» **TASK DETAILS**:
Everything from the first line of the records to the line containing "rest, duplicates =>", inclusive, is to be extracted exactly, and nothing more.

» **RECORD EXCERPTS**:

-- pv_equiv track=rewrite | github.com/bguillem/sudo_ku | sudo_ku.py | check_if_no_duplicates
-- ===== SOURCE A (Python) =====
-- def check_if_no_duplicates(line):
--     dup = "0123456789"
--     duplicates = list(dup)
--     ind_in_duplicate = 0
--     index = 0
--
--     while (index < len(line)):
--         if (line[index] >= '0' and line[index] <= '9'):
--             ind_in_duplicate = int(line[index])
--             if (duplicates[ind_in_duplicate] == "x" and ind_in_duplicate != 0):
--                 return False
--             else:
--                 duplicates[ind_in_duplicate] = "x"
--         index += 1
--     return True
-- ===== SOURCE B (Python) =====
-- def check_if_no_duplicates(line):
--     digits = [c for c in line if c >= '0' and c <= '9' and c != '0']
--     return len(digits) == len(set(digits))
-- ===== Notes on version B (the rewrite author's own statement) =====
-- stated objective: simpler
-- what changed: Replaces the incremental marker-array scan with early exit by collecting the nonzero digit characters in one comprehension and comparing total count against distinct count.
import Mathlib
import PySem

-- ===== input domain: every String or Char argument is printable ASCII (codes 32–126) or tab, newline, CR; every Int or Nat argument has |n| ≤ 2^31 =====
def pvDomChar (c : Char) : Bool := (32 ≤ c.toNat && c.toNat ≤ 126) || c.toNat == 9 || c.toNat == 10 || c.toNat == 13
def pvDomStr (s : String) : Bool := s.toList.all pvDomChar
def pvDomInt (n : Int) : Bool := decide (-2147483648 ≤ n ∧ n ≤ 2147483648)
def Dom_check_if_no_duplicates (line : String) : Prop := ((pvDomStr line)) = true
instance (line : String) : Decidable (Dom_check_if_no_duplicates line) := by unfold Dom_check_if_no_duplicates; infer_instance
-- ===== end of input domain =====

-- B replaces A's marker-array scan with early exit by a single filter of the nonzero
-- digit characters followed by a total-count vs distinct-count comparison (objective: simpler).

-- ===== PORT A =====
-- while-loop over the indices of line, carrying the mutable `duplicates` marker list;
-- int(line[index]) on a char guarded by '0' <= c <= '9' is exactly c.toNat - 48
def pvALoop : List Char → List String → Bool
  | [], _ => true
  | c :: rest, duplicates =>
    if '0' ≤ c ∧ c ≤ '9' then
      let ind := c.toNat - 48
      if duplicates.getD ind "" = "x" ∧ ind ≠ 0 then false
      else pvALoop rest (duplicates.set ind "x")
    else pvALoop rest duplicates

def check_if_no_duplicates (line : String) : Bool :=
  pvALoop line.toList ["0", "1", "2", "3", "4", "5", "6", "7", "8", "9"]

-- ===== PORT B =====
def check_if_no_duplicates_alt (line : String) : Bool :=
  let digits := line.toList.filter (fun c => decide ('0' ≤ c) && decide (c ≤ '9') && (c != '0'))
  digits.length == (PySem.Set.ofList digits).length

-- ===== PRECONDITION & SPEC =====
def Spec_check_if_no_duplicates (line : String) (out : Bool) : Prop := out = check_if_no_duplicates_alt line
instance (line : String) (out : Bool) : Decidable (Spec_check_if_no_duplicates line out) := by unfold Spec_check_if_no_duplicates; infer_instance

-- ===== CLAIM (what is proved, stated in full; the proofs are below) =====
def Claim_equal_check_if_no_duplicates : Prop := ∀ (line : String), Dom_check_if_no_duplicates line → Spec_check_if_no_duplicates line (check_if_no_duplicates line)

-- ===== LEMMAS AND PROOFS =====

theorem pv_len_ofList_iff {α : Type} [BEq α] [LawfulBEq α] (l : List α) :
    (l.length = (PySem.Set.ofList l).length) ↔ l.Nodup := by
  induction l using List.reverseRecOn with
  | nil => simp [PySem.Set.ofList]
  | append_singleton xs x ih =>
    rw [PySem.Set.ofList_append_singleton]
    by_cases hx : x ∈ PySem.Set.ofList xs
    · have hadd : PySem.Set.add (PySem.Set.ofList xs) x = PySem.Set.ofList xs := by
        simp [PySem.Set.add, hx]
      rw [hadd]
      have hle := PySem.Set.length_ofList_le (xs := xs)
      have hx' : x ∈ xs := (PySem.Set.mem_ofList xs x).1 hx
      simp only [List.length_append, List.length_singleton]
      constructor
      · intro h; omega
      · intro h
        simp [List.nodup_append] at h
        exact absurd hx' (fun hmem => h.2 x hmem rfl)
    · have hadd : PySem.Set.add (PySem.Set.ofList xs) x = PySem.Set.ofList xs ++ [x] := by
        simp [PySem.Set.add, hx]
      rw [hadd]
      have hx' : x ∉ xs := fun h => hx ((PySem.Set.mem_ofList xs x).2 h)
      simp only [List.length_append, List.length_singleton, List.nodup_append,
        List.nodup_singleton]
      constructor
      · intro h
        refine ⟨ih.1 (by omega), trivial, ?_⟩
        intro a ha b hb; simp at hb; subst hb; exact fun hab => hx' (hab ▸ ha)
      · intro h
        have := ih.2 h.1
        omega

def pvP (c : Char) : Bool := decide ('0' ≤ c) && decide (c ≤ '9') && (c != '0')

theorem pv_char_eq_of_toNat (c d : Char) (h : c.toNat = d.toNat) : c = d :=
  Char.ext (UInt32.toNat_inj.mp h)

theorem pvP_toNat (c : Char) (h : pvP c = true) : 49 ≤ c.toNat ∧ c.toNat ≤ 57 := by
  simp only [pvP, Bool.and_eq_true, decide_eq_true_eq, bne_iff_ne] at h
  obtain ⟨⟨h0, h9⟩, hne⟩ := h
  rw [Char.le_def] at h0 h9
  have h48 : c.toNat ≠ 48 := fun he => hne (pv_char_eq_of_toNat c '0' (by simpa using he))
  have h0' : (48 : Nat) ≤ c.toNat := by simpa using UInt32.le_iff_toNat_le.mp h0
  have h9' : c.toNat ≤ 57 := by simpa using UInt32.le_iff_toNat_le.mp h9
  constructor <;> omega

theorem pv_getD_set_self (l : List String) (n : Nat) (h : n < l.length) :
    (l.set n "x").getD n "" = "x" := by
  simp [List.getD, h]

theorem pv_getD_set_ne (l : List String) (n m : Nat) (h : m ≠ n) :
    (l.set n "x").getD m "" = l.getD m "" := by
  simp [List.getD, List.getElem?_set_ne (Ne.symm h)]

theorem pvALoop_iff (cs : List Char) : ∀ (dups : List String), dups.length = 10 →
    (pvALoop cs dups = true ↔
      ((cs.filter pvP).Nodup ∧ ∀ c ∈ cs.filter pvP, dups.getD (c.toNat - 48) "" ≠ "x")) := by
  induction cs with
  | nil => intro dups _; simp [pvALoop]
  | cons c rest ih =>
    intro dups hlen
    by_cases hd : '0' ≤ c ∧ c ≤ '9'
    · obtain ⟨h0, h9⟩ := hd
      have hb : 48 ≤ c.toNat ∧ c.toNat ≤ 57 := by
        rw [Char.le_def] at h0 h9
        have h0' : (48 : Nat) ≤ c.toNat := by simpa using UInt32.le_iff_toNat_le.mp h0
        have h9' : c.toNat ≤ 57 := by simpa using UInt32.le_iff_toNat_le.mp h9
        exact ⟨h0', h9'⟩
      have hindlt : c.toNat - 48 < 10 := by omega
      by_cases hz : c = '0'
      · have hind0 : c.toNat - 48 = 0 := by subst hz; decide
        have hpc : pvP c = false := by subst hz; decide
        have hloop : pvALoop (c :: rest) dups = pvALoop rest (dups.set (c.toNat - 48) "x") := by
          simp [pvALoop, h0, h9, hind0]
        rw [hloop, ih _ (by simpa using hlen), List.filter_cons_of_neg (by simp [hpc])]
        constructor
        · rintro ⟨hn, hall⟩
          refine ⟨hn, fun c' hc' => ?_⟩
          have h49 := pvP_toNat c' (List.of_mem_filter hc')
          rw [← pv_getD_set_ne dups (c.toNat - 48) (c'.toNat - 48) (by omega)]
          exact hall c' hc'
        · rintro ⟨hn, hall⟩
          refine ⟨hn, fun c' hc' => ?_⟩
          have h49 := pvP_toNat c' (List.of_mem_filter hc')
          rw [pv_getD_set_ne dups (c.toNat - 48) (c'.toNat - 48) (by omega)]
          exact hall c' hc'
      · have h49 : 49 ≤ c.toNat := by
          have : c.toNat ≠ 48 := fun he => hz (pv_char_eq_of_toNat c '0' (by simpa using he))
          omega
        have hpc : pvP c = true := by
          simp [pvP, h0, h9, hz]
        have hind0 : c.toNat - 48 ≠ 0 := by omega
        rw [List.filter_cons_of_pos hpc]
        by_cases hm : dups.getD (c.toNat - 48) "" = "x"
        · have hm2 : dups[c.toNat - 48]?.getD "" = "x" := by simpa [List.getD] using hm
          have hloop : pvALoop (c :: rest) dups = false := by
            simp [pvALoop, h0, h9, hm2, hind0]
          rw [hloop]
          apply iff_of_false (by simp)
          rintro ⟨_, hall⟩
          exact hall c List.mem_cons_self hm
        · have hm2 : ¬ dups[c.toNat - 48]?.getD "" = "x" := by simpa [List.getD] using hm
          have hloop : pvALoop (c :: rest) dups = pvALoop rest (dups.set (c.toNat - 48) "x") := by
            simp [pvALoop, h0, h9, hm2]
          rw [hloop, ih _ (by simpa using hlen)]
          constructor
          · rintro ⟨hn, hall⟩
            refine ⟨List.nodup_cons.mpr ⟨fun hmem => ?_, hn⟩, fun c' hc' => ?_⟩
            · exact absurd (by rw [pv_getD_set_self dups _ (hlen ▸ hindlt)]) (hall c hmem)
            · rcases List.mem_cons.mp hc' with hc' | hc'
              · subst hc'; exact hm
              · intro he
                by_cases hcc : c'.toNat - 48 = c.toNat - 48
                · have h49' := pvP_toNat c' (List.of_mem_filter hc')
                  have hceq : c' = c := pv_char_eq_of_toNat c' c (by omega)
                  have hset := hall c' hc'
                  rw [hceq, pv_getD_set_self dups _ (hlen ▸ hindlt)] at hset
                  exact hset rfl
                · exact absurd (by rw [pv_getD_set_ne dups _ _ hcc]; exact he) (hall c' hc')
          · rintro ⟨hn, hall⟩
            obtain ⟨hnotmem, hn'⟩ := List.nodup_cons.mp hn
            refine ⟨hn', fun c' hc' => ?_⟩
            by_cases hcc : c'.toNat - 48 = c.toNat - 48
            · have h49' := pvP_toNat c' (List.of_mem_filter hc')
              have : c' = c := pv_char_eq_of_toNat c' c (by omega)
              exact absurd (this ▸ hc') hnotmem
            · rw [pv_getD_set_ne dups _ _ hcc]
              exact hall c' (List.mem_cons_of_mem _ hc')
    · have hpc : pvP c = false := by
        simp only [pvP, Bool.and_eq_false_iff]
        left
        rcases not_and_or.mp hd with h | h <;> simp [h]
      have hloop : pvALoop (c :: rest) dups = pvALoop rest dups := by
        simp [pvALoop, hd]
      rw [hloop, ih _ hlen, List.filter_cons_of_neg (by simp [hpc])]

theorem pv_init_getD (n : Nat) (h : n < 10) :
    (["0", "1", "2", "3", "4", "5", "6", "7", "8", "9"] : List String).getD n "" ≠ "x" := by
  interval_cases n <;> decide

theorem check_if_no_duplicates_spec : Claim_equal_check_if_no_duplicates := by
  intro line _
  show check_if_no_duplicates line = check_if_no_duplicates_alt line
  rw [Bool.eq_iff_iff]
  unfold check_if_no_duplicates check_if_no_duplicates_alt
  rw [pvALoop_iff line.toList _ (by decide)]
  have hfn : (fun c => decide ('0' ≤ c) && decide (c ≤ '9') && (c != '0')) = pvP := rfl
  rw [hfn]
  constructor
  · rintro ⟨hn, _⟩
    simpa [beq_iff_eq] using (pv_len_ofList_iff _).mpr hn
  · intro h
    have hn := (pv_len_ofList_iff (List.filter pvP line.toList)).mp (by simpa [beq_iff_eq] using h)
    refine ⟨hn, fun c hc => ?_⟩
    have h49 := pvP_toNat c (List.of_mem_filter hc)
    exact pv_init_getD (c.toNat - 48) (by omega)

» **ANSWER BOX**:
-- pv_equiv track=rewrite | github.com/bguillem/sudo_ku | sudo_ku.py | check_if_no_duplicates
-- ===== SOURCE A (Python) =====
-- def check_if_no_duplicates(line):
--     dup = "0123456789"
--     duplicates = list(dup)
--     ind_in_duplicate = 0
--     index = 0
--
--     while (index < len(line)):
--         if (line[index] >= '0' and line[index] <= '9'):
--             ind_in_duplicate = int(line[index])
--             if (duplicates[ind_in_duplicate] == "x" and ind_in_duplicate != 0):
--                 return False
--             else:
--                 duplicates[ind_in_duplicate] = "x"
--         index += 1
--     return True
-- ===== SOURCE B (Python) =====
-- def check_if_no_duplicates(line):
--     digits = [c for c in line if c >= '0' and c <= '9' and c != '0']
--     return len(digits) == len(set(digits))
-- ===== Notes on version B (the rewrite author's own statement) =====
-- stated objective: simpler
-- what changed: Replaces the incremental marker-array scan with early exit by collecting the nonzero digit characters in one comprehension and comparing total count against distinct count.
import Mathlib
import PySem

-- ===== input domain: every String or Char argument is printable ASCII (codes 32–126) or tab, newline, CR; every Int or Nat argument has |n| ≤ 2^31 =====
def pvDomChar (c : Char) : Bool := (32 ≤ c.toNat && c.toNat ≤ 126) || c.toNat == 9 || c.toNat == 10 || c.toNat == 13
def pvDomStr (s : String) : Bool := s.toList.all pvDomChar
def pvDomInt (n : Int) : Bool := decide (-2147483648 ≤ n ∧ n ≤ 2147483648)
def Dom_check_if_no_duplicates (line : String) : Prop := ((pvDomStr line)) = true
instance (line : String) : Decidable (Dom_check_if_no_duplicates line) := by unfold Dom_check_if_no_duplicates; infer_instance
-- ===== end of input domain =====

-- B replaces A's marker-array scan with early exit by a single filter of the nonzero
-- digit characters followed by a total-count vs distinct-count comparison (objective: simpler).

-- ===== PORT A =====
-- while-loop over the indices of line, carrying the mutable `duplicates` marker list;
-- int(line[index]) on a char guarded by '0' <= c <= '9' is exactly c.toNat - 48
def pvALoop : List Char → List String → Bool
  | [], _ => true
  | c :: rest, duplicates =>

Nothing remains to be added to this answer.